lemma pts_perm (diagonal : Bool) (A0 A1 B0 B1 : Int) :
    (ptsA diagonal A0 A1 B0 B1).Perm (ptsB diagonal A0 A1 B0 B1) := by
  unfold ptsA ptsB
  by_cases hskip : ¬(A0 = B0 ∨ A1 = B1) ∧ (¬diagonal = true ∨ |A0 - B0| ≠ |A1 - B1|)
  · have hB : (B0 - A0) ≠ 0 ∧ (B1 - A1) ≠ 0 ∧ ¬(diagonal = true ∧ |B0 - A0| = |B1 - A1|) := by
      obtain ⟨h1, h2⟩ := hskip
      refine ⟨fun h => h1 (Or.inl (by omega)), fun h => h1 (Or.inr (by omega)), ?_⟩
      rintro ⟨hd, habs⟩
      rcases h2 with h2 | h2
      · exact h2 hd
      · exact h2 (by rw [abs_sub_comm A0 B0, abs_sub_comm A1 B1]; exact habs)
    rw [if_pos hskip, if_pos hB]
  · have hB : ¬((B0 - A0) ≠ 0 ∧ (B1 - A1) ≠ 0 ∧ ¬(diagonal = true ∧ |B0 - A0| = |B1 - A1|)) := by
      intro hc
      apply hskip
      refine ⟨fun hal => ?_, ?_⟩
      · rcases hal with h | h
        · exact hc.1 (by omega)
        · exact hc.2.1 (by omega)
      · by_cases hd : diagonal = true
        · right
          intro habs
          exact hc.2.2 ⟨hd, by rw [abs_sub_comm B0 A0, abs_sub_comm B1 A1]; exact habs⟩
        · exact Or.inl hd
    rw [if_neg hskip, if_neg hB]
    by_cases hal : A0 = B0 ∨ A1 = B1
    · rw [if_pos (Or.inr hal)]
      rcases hal with h | h
      · -- vertical: A0 = B0
        subst h
        rcases lt_trichotomy A1 B1 with h1 | h1 | h1
        · rw [show |A0 - A0| = (0:Int) by simp, show |B1 - A1| = B1 - A1 from abs_of_pos (by omega)]
          simp only [if_neg (show ¬(A0 - A0 > 0) by omega), if_neg (show ¬(A0 - A0 < 0) by omega),
            if_pos (show B1 - A1 > 0 by omega), if_neg (show ¬(B1 - A1 < 0) by omega)]
          refine (List.perm_ext_iff_of_nodup (nodup_grid _ _ _ _) (nodup_ray _ _ _ _ _ (by omega))).mpr ?_
          rintro ⟨x, y⟩
          simp only [List.mem_flatMap, List.mem_map, PySem.List.mem_pyRange_one, Prod.mk.injEq]
          constructor
          · rintro ⟨a, ha, b, hb, rfl, rfl⟩
            exact ⟨b - A1, by omega, by omega, by omega⟩
          · rintro ⟨i, hi, rfl, rfl⟩
            exact ⟨A0, by omega, A1 + i * (1 - 0), by omega, by omega, by omega⟩
        · subst h1
          simp only [show |A0 - A0| = (0:Int) by simp, show |A1 - A1| = (0:Int) by simp,
            if_neg (show ¬(A0 - A0 > 0) by omega), if_neg (show ¬(A0 - A0 < 0) by omega),
            if_neg (show ¬(A1 - A1 > 0) by omega), if_neg (show ¬(A1 - A1 < 0) by omega)]
          refine (List.perm_ext_iff_of_nodup (nodup_grid _ _ _ _) ?_).mpr ?_
          · rw [show max (0:Int) 0 + 1 = 0 + 1 by omega, PySem.List.pyRange_one_singleton]
            simp
          · rintro ⟨x, y⟩
            simp only [List.mem_flatMap, List.mem_map, PySem.List.mem_pyRange_one, Prod.mk.injEq]
            constructor
            · rintro ⟨a, ha, b, hb, rfl, rfl⟩
              exact ⟨0, by omega, by omega, by omega⟩
            · rintro ⟨i, hi, rfl, rfl⟩
              exact ⟨A0, by omega, A1 + i * (0 - 0), by omega, by omega, by omega⟩
        · rw [show |A0 - A0| = (0:Int) by simp, show |B1 - A1| = A1 - B1 by rw [abs_of_neg (show B1 - A1 < 0 by omega)]; ring]
          simp only [if_neg (show ¬(A0 - A0 > 0) by omega), if_neg (show ¬(A0 - A0 < 0) by omega),
            if_neg (show ¬(B1 - A1 > 0) by omega), if_pos (show B1 - A1 < 0 by omega)]
          refine (List.perm_ext_iff_of_nodup (nodup_grid _ _ _ _) (nodup_ray _ _ _ _ _ (by omega))).mpr ?_
          rintro ⟨x, y⟩
          simp only [List.mem_flatMap, List.mem_map, PySem.List.mem_pyRange_one, Prod.mk.injEq]
          constructor
          · rintro ⟨a, ha, b, hb, rfl, rfl⟩
            exact ⟨A1 - b, by omega, by omega, by omega⟩
          · rintro ⟨i, hi, rfl, rfl⟩
            exact ⟨A0, by omega, A1 + i * (0 - 1), by omega, by omega, by omega⟩
      · -- horizontal: A1 = B1
        subst h
        rcases lt_trichotomy A0 B0 with h1 | h1 | h1
        · rw [show |A1 - A1| = (0:Int) by simp, show |B0 - A0| = B0 - A0 from abs_of_pos (by omega)]
          simp only [if_neg (show ¬(A1 - A1 > 0) by omega), if_neg (show ¬(A1 - A1 < 0) by omega),
            if_pos (show B0 - A0 > 0 by omega), if_neg (show ¬(B0 - A0 < 0) by omega)]
          refine (List.perm_ext_iff_of_nodup (nodup_grid _ _ _ _) (nodup_ray _ _ _ _ _ (by omega))).mpr ?_
          rintro ⟨x, y⟩
          simp only [List.mem_flatMap, List.mem_map, PySem.List.mem_pyRange_one, Prod.mk.injEq]
          constructor
          · rintro ⟨a, ha, b, hb, rfl, rfl⟩
            exact ⟨a - A0, by omega, by omega, by omega⟩
          · rintro ⟨i, hi, rfl, rfl⟩
            exact ⟨A0 + i * (1 - 0), by omega, A1, by omega, by omega, by omega⟩
        · subst h1
          simp only [show |A0 - A0| = (0:Int) by simp, show |A1 - A1| = (0:Int) by simp,
            if_neg (show ¬(A0 - A0 > 0) by omega), if_neg (show ¬(A0 - A0 < 0) by omega),
            if_neg (show ¬(A1 - A1 > 0) by omega), if_neg (show ¬(A1 - A1 < 0) by omega)]
          refine (List.perm_ext_iff_of_nodup (nodup_grid _ _ _ _) ?_).mpr ?_
          · rw [show max (0:Int) 0 + 1 = 0 + 1 by omega, PySem.List.pyRange_one_singleton]
            simp
          · rintro ⟨x, y⟩
            simp only [List.mem_flatMap, List.mem_map, PySem.List.mem_pyRange_one, Prod.mk.injEq]
            constructor
            · rintro ⟨a, ha, b, hb, rfl, rfl⟩
              exact ⟨0, by omega, by omega, by omega⟩
            · rintro ⟨i, hi, rfl, rfl⟩
              exact ⟨A0, by omega, A1 + i * (0 - 0), by omega, by omega, by omega⟩
        · rw [show |A1 - A1| = (0:Int) by simp, show |B0 - A0| = A0 - B0 by rw [abs_of_neg (show B0 - A0 < 0 by omega)]; ring]
          simp only [if_neg (show ¬(A1 - A1 > 0) by omega), if_neg (show ¬(A1 - A1 < 0) by omega),
            if_neg (show ¬(B0 - A0 > 0) by omega), if_pos (show B0 - A0 < 0 by omega)]
          refine (List.perm_ext_iff_of_nodup (nodup_grid _ _ _ _) (nodup_ray _ _ _ _ _ (by omega))).mpr ?_
          rintro ⟨x, y⟩
          simp only [List.mem_flatMap, List.mem_map, PySem.List.mem_pyRange_one, Prod.mk.injEq]
          constructor
          · rintro ⟨a, ha, b, hb, rfl, rfl⟩
            exact ⟨A0 - a, by omega, by omega, by omega⟩
          · rintro ⟨i, hi, rfl, rfl⟩
            exact ⟨A0 + i * (0 - 1), by omega, A1, by omega, by omega, by omega⟩
    · -- diagonal segment
      have h0 : A0 ≠ B0 := fun e => hal (Or.inl e)
      have h1 : A1 ≠ B1 := fun e => hal (Or.inr e)
      have hd : diagonal = true ∧ |A0 - B0| = |A1 - B1| := by
        by_contra hcon
        exact hskip ⟨fun hc => hal hc, by tauto⟩
      rw [if_neg (show ¬(¬diagonal = true ∨ (A0 = B0 ∨ A1 = B1)) by
        rintro (hc | hc); exact hc hd.1; exact hal hc)]
      have habs := hd.2
      refine List.Perm.of_eq ?_
      rcases lt_or_gt_of_ne h0 with h0' | h0' <;> rcases lt_or_gt_of_ne h1 with h1' | h1'
      · rw [show |A0 - B0| = B0 - A0 by rw [abs_of_neg (show A0 - B0 < 0 by omega)]; ring,
            show |A1 - B1| = B1 - A1 by rw [abs_of_neg (show A1 - B1 < 0 by omega)]; ring] at habs
        rw [show |B0 - A0| = B0 - A0 from abs_of_pos (by omega),
            show |B1 - A1| = B1 - A1 from abs_of_pos (by omega)]
        simp only [if_pos (show A0 = min A0 B0 by omega), if_pos (show A1 = min A1 B1 by omega),
          if_pos (show B0 - A0 > 0 by omega), if_neg (show ¬(B0 - A0 < 0) by omega),
          if_pos (show B1 - A1 > 0 by omega), if_neg (show ¬(B1 - A1 < 0) by omega)]
        rw [show max A0 B0 - min A0 B0 + 1 = max (B0 - A0) (B1 - A1) + 1 by omega]
        refine List.map_congr_left fun i hi => ?_
        rw [Prod.mk.injEq]
        constructor <;> omega
      · rw [show |A0 - B0| = B0 - A0 by rw [abs_of_neg (show A0 - B0 < 0 by omega)]; ring,
            show |A1 - B1| = A1 - B1 from abs_of_pos (by omega)] at habs
        rw [show |B0 - A0| = B0 - A0 from abs_of_pos (by omega),
            show |B1 - A1| = A1 - B1 by rw [abs_of_neg (show B1 - A1 < 0 by omega)]; ring]
        simp only [if_pos (show A0 = min A0 B0 by omega), if_neg (show ¬(A1 = min A1 B1) by omega),
          if_pos (show B0 - A0 > 0 by omega), if_neg (show ¬(B0 - A0 < 0) by omega),
          if_neg (show ¬(B1 - A1 > 0) by omega), if_pos (show B1 - A1 < 0 by omega)]
        rw [show max A0 B0 - min A0 B0 + 1 = max (B0 - A0) (A1 - B1) + 1 by omega]
        refine List.map_congr_left fun i hi => ?_
        rw [Prod.mk.injEq]
        constructor <;> omega
      · rw [show |A0 - B0| = A0 - B0 from abs_of_pos (by omega),
            show |A1 - B1| = B1 - A1 by rw [abs_of_neg (show A1 - B1 < 0 by omega)]; ring] at habs
        rw [show |B0 - A0| = A0 - B0 by rw [abs_of_neg (show B0 - A0 < 0 by omega)]; ring,
            show |B1 - A1| = B1 - A1 from abs_of_pos (by omega)]
        simp only [if_neg (show ¬(A0 = min A0 B0) by omega), if_pos (show A1 = min A1 B1 by omega),
          if_neg (show ¬(B0 - A0 > 0) by omega), if_pos (show B0 - A0 < 0 by omega),
          if_pos (show B1 - A1 > 0 by omega), if_neg (show ¬(B1 - A1 < 0) by omega)]
        rw [show max A0 B0 - min A0 B0 + 1 = max (A0 - B0) (B1 - A1) + 1 by omega]
        refine List.map_congr_left fun i hi => ?_
        rw [Prod.mk.injEq]
        constructor <;> omega
      · rw [show |A0 - B0| = A0 - B0 from abs_of_pos (by omega),
            show |A1 - B1| = A1 - B1 from abs_of_pos (by omega)] at habs
        rw [show |B0 - A0| = A0 - B0 by rw [abs_of_neg (show B0 - A0 < 0 by omega)]; ring,
            show |B1 - A1| = A1 - B1 by rw [abs_of_neg (show B1 - A1 < 0 by omega)]; ring]
        simp only [if_neg (show ¬(A0 = min A0 B0) by omega), if_neg (show ¬(A1 = min A1 B1) by omega),
          if_neg (show ¬(B0 - A0 > 0) by omega), if_pos (show B0 - A0 < 0 by omega),
          if_neg (show ¬(B1 - A1 > 0) by omega), if_pos (show B1 - A1 < 0 by omega)]
        rw [show max A0 B0 - min A0 B0 + 1 = max (A0 - B0) (A1 - B1) + 1 by omega]
        refine List.map_congr_left fun i hi => ?_
        rw [Prod.mk.injEq]
        constructor <;> omega

lemma A_eq (vectors : List (List (String × List Int))) (diagonal : Bool) :
    loop_vectors vectors diagonal =
      (nu (vectors.flatMap (fun v => ptsA diagonal (pvGetKey v "A" 0) (pvGetKey v "A" 1) (pvGetKey v "B" 0) (pvGetKey v "B" 1))) : Int) := by
  unfold loop_vectors
  have h1 : vectors.foldl (pvBody diagonal) (PySem.Dict.empty, 0) =
      (vectors.flatMap (fun v => ptsA diagonal (pvGetKey v "A" 0) (pvGetKey v "A" 1) (pvGetKey v "B" 0) (pvGetKey v "B" 1))).foldl
        tstep (PySem.Dict.empty, 0) := by
    rw [List.foldl_flatMap]
    exact PySem.List.foldl_congr_mem _ _ _ _ (fun st v _ => bodyA_eq diagonal st v)
  rw [h1]
  have h0 : ((PySem.Dict.empty, (0 : Int)) : PySem.Dict (Int × Int) Int × Int) =
      (PySem.Dict.counter ([] : List (Int × Int)), (nu [] : Int)) := rfl
  rw [h0, fold_counter]
  rfl

lemma B_eq (vectors : List (List (String × List Int))) (diagonal : Bool) :
    loop_vectors_alt vectors diagonal =
      (nu (vectors.flatMap (fun v => ptsB diagonal (pvGetKey v "A" 0) (pvGetKey v "A" 1) (pvGetKey v "B" 0) (pvGetKey v "B" 1))) : Int) := by
  simp only [loop_vectors_alt]
  have h1 : vectors.foldl (pvBodyB diagonal) PySem.Dict.empty =
      PySem.Dict.counter (vectors.flatMap (fun v => ptsB diagonal (pvGetKey v "A" 0) (pvGetKey v "A" 1) (pvGetKey v "B" 0) (pvGetKey v "B" 1))) := by
    rw [← PySem.Dict.foldl_insert_getD_add_one_eq_counter, List.foldl_flatMap]
    exact PySem.List.foldl_congr_mem _ _ _ _ (fun st v _ => bodyB_eq diagonal st v)
  rw [h1]
  set fl := vectors.flatMap (fun v => ptsB diagonal (pvGetKey v "A" 0) (pvGetKey v "A" 1) (pvGetKey v "B" 0) (pvGetKey v "B" 1)) with hfl
  have hv : (PySem.Dict.counter fl).values = (PySem.Set.ofList fl).map (fun k => ((fl.count k : Nat) : Int)) := by
    show ((PySem.Dict.counter fl).items).map Prod.snd = _
    rw [PySem.Dict.items_counter, List.map_map]
    rfl
  rw [hv, List.map_map]
  have := PySem.List.sum_map_ite_one_zero (fun k => decide ((2 : Int) ≤ ((fl.count k : Nat) : Int))) (PySem.Set.ofList fl)
  simp only [decide_eq_true_eq] at this
  rw [show ((fun v => if 2 ≤ v then (1 : Int) else 0) ∘ fun k => ((fl.count k : Nat) : Int)) =
      (fun k => if (2 : Int) ≤ ((fl.count k : Nat) : Int) then (1 : Int) else 0) from rfl, this]
  unfold nu
  congr 1
  exact List.countP_congr (fun x _ => by simp only [decide_eq_true_eq]; omega)

-- ===== VERDICT (by name: the statement is the Claim_ definition above) =====
theorem loop_vectors_spec : Claim_equal_loop_vectors := by
  intro vectors diagonal _ _
  unfold Spec_loop_vectors
  rw [A_eq, B_eq]
  exact congrArg _ (nu_perm (List.Perm.flatMap (List.Perm.refl vectors) (fun v _ => pts_perm diagonal _ _ _ _)))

▸ PROBLEM DESCRIPTION: The expected answer is a copy of each line in the records that holds the word "have".

▸ RESPONSE TO THIS TASK:
  · have hB : (B0 - A0) ≠ 0 ∧ (B1 - A1) ≠ 0 ∧ ¬(diagonal = true ∧ |B0 - A0| = |B1 - A1|) := by
  · have hB : ¬((B0 - A0) ≠ 0 ∧ (B1 - A1) ≠ 0 ∧ ¬(diagonal = true ∧ |B0 - A0| = |B1 - A1|)) := by
      have h0 : A0 ≠ B0 := fun e => hal (Or.inl e)
      have h1 : A1 ≠ B1 := fun e => hal (Or.inr e)
      have hd : diagonal = true ∧ |A0 - B0| = |A1 - B1| := by
      have habs := hd.2
  have h1 : vectors.foldl (pvBody diagonal) (PySem.Dict.empty, 0) =
  have h0 : ((PySem.Dict.empty, (0 : Int)) : PySem.Dict (Int × Int) Int × Int) =
  have h1 : vectors.foldl (pvBodyB diagonal) PySem.Dict.empty =
  have hv : (PySem.Dict.counter fl).values = (PySem.Set.ofList fl).map (fun k => ((fl.count k : Nat) : Int)) := by
  have := PySem.List.sum_map_ite_one_zero (fun k => decide ((2 : Int) ≤ ((fl.count k : Nat) : Int))) (PySem.Set.ofList fl)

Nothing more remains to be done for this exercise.